A friend sent me this question, and I'd love somebody to review this and give his opinion.


Write an algorithm that counts the number of ways you can paint a
fence with N posts using K colors such that no more than 2 adjacent
fence posts are painted with the same color"

Is this algorithm accurate? Could it be implemented in a better way? Is there anything really un-pythonic that I did there? I hope I haven't made any embarrassing mistakes.
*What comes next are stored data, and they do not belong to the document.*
theorem pv_parse_sound {k : String} {m : Nat} (h : pvTempIndex? k = some m) : k = pvFStr m := by
  simp only [pvTempIndex?] at h
  split_ifs at h with h1 h2 h3
  injection h with hval
  obtain ⟨t, ht⟩ := (PySem.Chars.startswith_iff _ _).mp h1
  have hrest : k.toList.drop 12 = t := by
    rw [← ht]
    have h12 : ("temp_loader_".toList).length = 12 := by decide
    rw [← h12, List.drop_left]
  rw [hrest] at h2 h3 hval
  have htne : t ≠ [] := by
    intro hnil; rw [hnil] at h2; exact absurd h2 (by decide)
  have hall : ∀ c ∈ t, PySem.Chars.isdigit c = true := by
    simp only [PySem.Chars.strIsdigit, Bool.and_eq_true, List.all_eq_true] at h2
    exact h2.2
  set ds : List Nat := (t.map (fun c => c.toNat - 48)).reverse with hds
  have htds : (ds.map Nat.digitChar).reverse = t := by
    rw [hds, List.map_reverse, List.reverse_reverse, List.map_map]
    conv_rhs => rw [← List.map_id t]
    exact List.map_congr_left (fun c hc => pv_digitChar_inv (hall c hc))
  have hdslt : ∀ d ∈ ds, d < 10 := by
    intro d hd
    rw [hds, List.mem_reverse, List.mem_map] at hd
    obtain ⟨c, hc, rfl⟩ := hd
    have := pv_isdigit_bounds (hall c hc)
    omega
  have hval' : Nat.ofDigits 10 ds = m := by
    rw [← hval, ← pv_foldl_val ds hdslt, htds]
  by_cases h0 : t = ['0']
  · have : m = 0 := by rw [← hval]; rw [h0]; decide
    subst this
    have hteq : k.toList = (pvFStr 0).toList := by
      rw [pv_fstr_toList, ← ht, h0]; decide
    have h4 := congrArg String.ofList hteq
    rwa [String.ofList_toList, String.ofList_toList] at h4
  · obtain ⟨c0, t', rfl⟩ : ∃ c0 t', t = c0 :: t' := by
      cases t with
      | nil => exact absurd rfl htne
      | cons a b => exact ⟨a, b, rfl⟩
    have hc0 : c0 ≠ '0' := by
      intro hc0eq
      rcases Nat.lt_or_ge 1 (c0 :: t').length with hl | hl
      · exact h3 ⟨hl, by rw [hc0eq]; rfl⟩
      · have : t' = [] := by
          cases t' with
          | nil => rfl
          | cons x y => simp at hl
        exact h0 (by rw [this, hc0eq])
    have hlast : ∀ (hne : ds ≠ []), ds.getLast hne ≠ 0 := by
      intro hne
      have hdseq : ds = (t'.map (fun c => c.toNat - 48)).reverse ++ [c0.toNat - 48] := by
        rw [hds]; simp
      have hgl : ds.getLast hne = c0.toNat - 48 := by
        simp only [hdseq]
        exact List.getLast_concat
      rw [hgl]
      intro hz
      have hb := pv_isdigit_bounds (hall c0 (List.mem_cons_self ..))
      have : c0.toNat = 48 := by omega
      exact hc0 (pv_char_eq_of_toNat (by rw [this]; decide))
    have hdd : Nat.digits 10 m = ds := by
      rw [← hval']
      exact Nat.digits_ofDigits 10 (by norm_num) ds hdslt hlast
    have hm0 : m ≠ 0 := by
      intro hz
      rw [hz] at hdd
      have hnil : ds = [] := hdd.symm.trans rfl ▸ hdd.symm
      rw [hds] at hnil
      simp at hnil
    have htd : Nat.toDigits 10 m = c0 :: t' := by
      rw [pv_toDigits10, if_neg hm0, hdd, htds]
    have hteq : k.toList = (pvFStr m).toList := by
      rw [pv_fstr_toList, ← ht, htd]
    have h4 := congrArg String.ofList hteq
    rwa [String.ofList_toList, String.ofList_toList] at h4
-- pv_equiv track=rewrite | github.com/skeaneRW/adventOfCode | 2023/day9/part1.py | createSequences
-- ===== SOURCE A (Python) =====
-- def createSequences(input):
--     def createSequence(line):
--         result = [line]
--
--         def isComplete(arr):
--             noZeros = [char for char in arr if char != 0]
--             return(len(noZeros) == 0)
--         currentLine = line
--
--         while not isComplete(result[len(result) - 1]):
--             newLine = []
--             for index, num in enumerate(currentLine):
--                 if index > 0:
--                     newLine.append(num - currentLine[index - 1])
--             result.append(newLine)
--             currentLine = newLine
--         return result
--
--     sequences = []
--     for line in input:
--         sequences.append(createSequence(line))
--     return sequences
-- ===== SOURCE B (Python) =====
-- def createSequences(input):
--     def makeSeq(row):
--         if all(x == 0 for x in row):
--             return [row]
--         diffs = [b - a for a, b in zip(row, row[1:])]
--         return [row] + makeSeq(diffs)
--     return [makeSeq(line) for line in input]
-- ===== Notes on version B (the rewrite author's own statement) =====
-- stated objective: simpler
-- what changed: The imperative while-loop with an enumerate/index-arithmetic difference pass and a mutated result list is replaced by a recursive makeSeq helper that tests all-zero directly and computes the difference row with zip(row, row[1:]), mapped over the input lines.
import Mathlib
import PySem

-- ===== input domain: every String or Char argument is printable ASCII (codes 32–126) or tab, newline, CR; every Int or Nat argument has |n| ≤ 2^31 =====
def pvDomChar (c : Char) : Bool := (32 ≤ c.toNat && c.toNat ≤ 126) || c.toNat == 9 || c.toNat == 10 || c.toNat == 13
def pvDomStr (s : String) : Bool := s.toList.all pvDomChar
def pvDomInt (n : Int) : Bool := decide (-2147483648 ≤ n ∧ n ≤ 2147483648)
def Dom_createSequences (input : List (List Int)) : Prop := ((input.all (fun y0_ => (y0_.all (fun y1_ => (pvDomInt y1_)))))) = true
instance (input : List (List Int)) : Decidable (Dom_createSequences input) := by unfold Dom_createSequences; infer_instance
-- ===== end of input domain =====

-- B replaces A's imperative while-loop (enumerate + index arithmetic into the previous row, mutated
-- result list) by a recursive makeSeq helper using zip(row, row[1:]) differences, mapped over the lines.

-- ===== PORT A =====
-- isComplete: noZeros = [char for char in arr if char != 0]; return len(noZeros) == 0
def pvIsComplete (arr : List Int) : Bool :=
  (arr.filter (fun c => c != 0)).length == 0

-- the inner for-loop building newLine from enumerate(currentLine);
-- currentLine[index-1] is taken with pyGet?; index ≥ 1 there, so the .getD 0 default is never reached
def pvDiffsA (cur : List Int) : List Int :=
  (PySem.List.enumerate cur).foldl
    (fun nl pr => if pr.1 > 0 then nl ++ [pr.2 - (PySem.List.pyGet? cur (pr.1 - 1)).getD 0] else nl)
    []

-- The next three lemmas are needed by pvLoopA's decreasing_by (termination of A's while loop):
-- the difference row is what zipWith computes, hence one element shorter.
theorem pvDiffsA_filter_enumerate (xs : List Int) : ∀ (s : Int), 1 ≤ s →
    (PySem.List.enumerate xs s).filter (fun pr => decide (pr.1 > 0)) = PySem.List.enumerate xs s := by
  induction xs with
  | nil => intro s _; rfl
  | cons y ys ih =>
      intro s hs
      rw [PySem.List.enumerate_cons]
      simp [show (0 : Int) < s by omega, ih (s + 1) (by omega)]

theorem pvDiffsA_go (cur : List Int) : ∀ (rest : List Int) (k : Nat) (prev : Int), 1 ≤ k →
    cur[k - 1]? = some prev → cur.drop k = rest →
    (PySem.List.enumerate rest (k : Int)).map
      (fun pr => pr.2 - (PySem.List.pyGet? cur (pr.1 - 1)).getD 0)
      = List.zipWith (fun a b => b - a) (prev :: rest) rest := by
  intro rest
  induction rest with
  | nil => intro k prev _ _ _; rfl
  | cons y rest' ih =>
      intro k prev hk hprev hdrop
      rw [PySem.List.enumerate_cons, List.map_cons]
      have hidx : ((k : Int) - 1) = ((k - 1 : Nat) : Int) := by omega
      have hget : PySem.List.pyGet? cur ((k : Int) - 1) = some prev := by
        rw [hidx, PySem.List.pyGet?_natCast, hprev]
      have hcurk : cur[k]? = some y := by
        have := List.getElem?_drop (xs := cur) (i := k) (j := 0)
        rw [hdrop] at this
        simpa using this.symm
      have hdrop' : cur.drop (k + 1) = rest' := by
        have : List.drop 1 (List.drop k cur) = List.drop (k + 1) cur := List.drop_drop
        rw [hdrop] at this
        simpa using this.symm
      have hk1 : ((k : Int) + 1) = ((k + 1 : Nat) : Int) := by omega
      have hrec := ih (k + 1) y (by omega) (by simpa using hcurk) hdrop'
      rw [hget, hk1, hrec]
      simp [List.zipWith]

theorem pvDiffsA_eq (cur : List Int) :
    pvDiffsA cur = List.zipWith (fun a b => b - a) cur cur.tail := by
  cases cur with
  | nil => rfl
  | cons x xs =>
      unfold pvDiffsA
      have hfun : (fun (nl : List Int) (pr : Int × Int) =>
          if pr.1 > 0 then nl ++ [pr.2 - (PySem.List.pyGet? (x :: xs) (pr.1 - 1)).getD 0] else nl)
          = (fun nl pr => if (fun (q : Int × Int) => decide (q.1 > 0)) pr = true
              then nl ++ [(fun (q : Int × Int) => q.2 - (PySem.List.pyGet? (x :: xs) (q.1 - 1)).getD 0) pr] else nl) := by
        funext nl pr; simp
      rw [hfun, PySem.List.foldl_append_if, PySem.List.enumerate_cons, List.filter_cons]
      simp only [zero_add, List.nil_append]
      rw [if_neg (by simp), pvDiffsA_filter_enumerate xs 1 le_rfl]
      have := pvDiffsA_go (x :: xs) xs 1 x le_rfl (by simp) (by simp)
      simpa using this

-- while not isComplete(result[len(result)-1]): … — result[-1] is always currentLine (loop
-- invariant of A), so the loop is carried on the pair (currentLine, result)
def pvLoopA (cur : List Int) (res : List (List Int)) : List (List Int) :=
  if h : pvIsComplete cur then res
  else
    let newLine := pvDiffsA cur
    pvLoopA newLine (res ++ [newLine])
termination_by cur.length
decreasing_by
  have hne : cur ≠ [] := by
    intro hnil; subst hnil; exact h rfl
  rw [pvDiffsA_eq]
  cases cur with
  | nil => exact absurd rfl hne
  | cons x xs => simp

def pvCreateSequence (line : List Int) : List (List Int) :=
  pvLoopA line [line]

def createSequences (input : List (List Int)) : List (List (List Int)) :=
  input.foldl (fun seqs line => seqs ++ [pvCreateSequence line]) []

-- ===== PORT B =====
-- makeSeq(row): [row] if all zero, else [row] + makeSeq([b - a for a, b in zip(row, row[1:])])
def pvMakeSeq (row : List Int) : List (List Int) :=
  if h : row.all (fun x => x == 0) then [row]
  else row :: pvMakeSeq (List.zipWith (fun a b => b - a) row (PySem.List.slice row (some 1)))
termination_by row.length
decreasing_by
  have hne : row ≠ [] := by
    intro hnil; subst hnil; exact h rfl
  rw [PySem.List.slice_from row (a := 1) (by norm_num)]
  cases row with
  | nil => exact absurd rfl hne
  | cons x xs => simp

def createSequences_alt (input : List (List Int)) : List (List (List Int)) :=
  input.map pvMakeSeq

-- ===== PRECONDITION & SPEC =====
def Spec_createSequences (input : List (List Int)) (out : List (List (List Int))) : Prop := out = createSequences_alt input
instance (input : List (List Int)) (out : List (List (List Int))) : Decidable (Spec_createSequences input out) := by unfold Spec_createSequences; infer_instance

-- ===== CLAIM (what is proved, stated in full; the proofs are below) =====
def Claim_equal_createSequences : Prop := ∀ (input : List (List Int)), Dom_createSequences input → Spec_createSequences input (createSequences input)

-- ===== LEMMAS AND PROOFS =====
-- A's completion test (no nonzero entries left) is B's all-zero test
theorem pvIsComplete_eq (arr : List Int) :
    pvIsComplete arr = arr.all (fun x => x == 0) := by
  induction arr with
  | nil => rfl
  | cons a l ih =>
      by_cases hA : a = 0
      · subst hA; simpa [pvIsComplete, List.all_cons] using ih
      · simp [pvIsComplete, List.all_cons, hA]

theorem pvMakeSeq_cons (row : List Int) :
    pvMakeSeq row = row :: (pvMakeSeq row).tail := by
  rw [pvMakeSeq.eq_def]
  split <;> simp

theorem pvLoopA_eq (cur : List Int) (res : List (List Int)) :
    pvLoopA cur res = res ++ (pvMakeSeq cur).tail := by
  fun_induction pvLoopA cur res with
  | case1 cur res h =>
      rw [pvMakeSeq.eq_def, dif_pos (by rw [← pvIsComplete_eq]; exact h)]
      simp
  | case2 cur res h nl ih =>
      rw [ih]
      have hslice : PySem.List.slice cur (some 1) = cur.tail := by
        rw [PySem.List.slice_from cur (a := 1) (by norm_num)]; simp
      conv_rhs => rw [pvMakeSeq.eq_def]
      rw [dif_neg (by rw [← pvIsComplete_eq]; exact h), hslice, ← pvDiffsA_eq,
        pvMakeSeq_cons (pvDiffsA cur)]
      simp
      rfl

theorem pvCreateSequence_eq (line : List Int) :
    pvCreateSequence line = pvMakeSeq line := by
  unfold pvCreateSequence
  rw [pvLoopA_eq]
  conv_rhs => rw [pvMakeSeq_cons line]
  rfl

-- ===== VERDICT (by name: the statement is the Claim_ definition above) =====
theorem createSequences_spec : Claim_equal_createSequences := by
  intro input _
  unfold Spec_createSequences createSequences createSequences_alt
  rw [PySem.List.foldl_append_singleton_eq_map, funext pvCreateSequence_eq]
  rfl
def find_combinations(n, colours):

combos_list = []

    for i in range(1, n+1):

        #Check if the combos_list is empty (happens when post number == 1)
        if not combos_list:
            #Add all variations for when there's only one post
            for c in colours:
                combos_list.append([c])
        else:
            new_combo_list = []
            for combo in combos_list:
                for c in colours:
                    #Check if last 2 posts are from the same colour, meaning we can't add another one
                    if not combo[len(combo) - 2:] == [c, c]:
                        combo_to_add = combo[:]
                        combo_to_add.append(c)
                        new_combo_list.append(combo_to_add)
            combos_list = new_combo_list[:]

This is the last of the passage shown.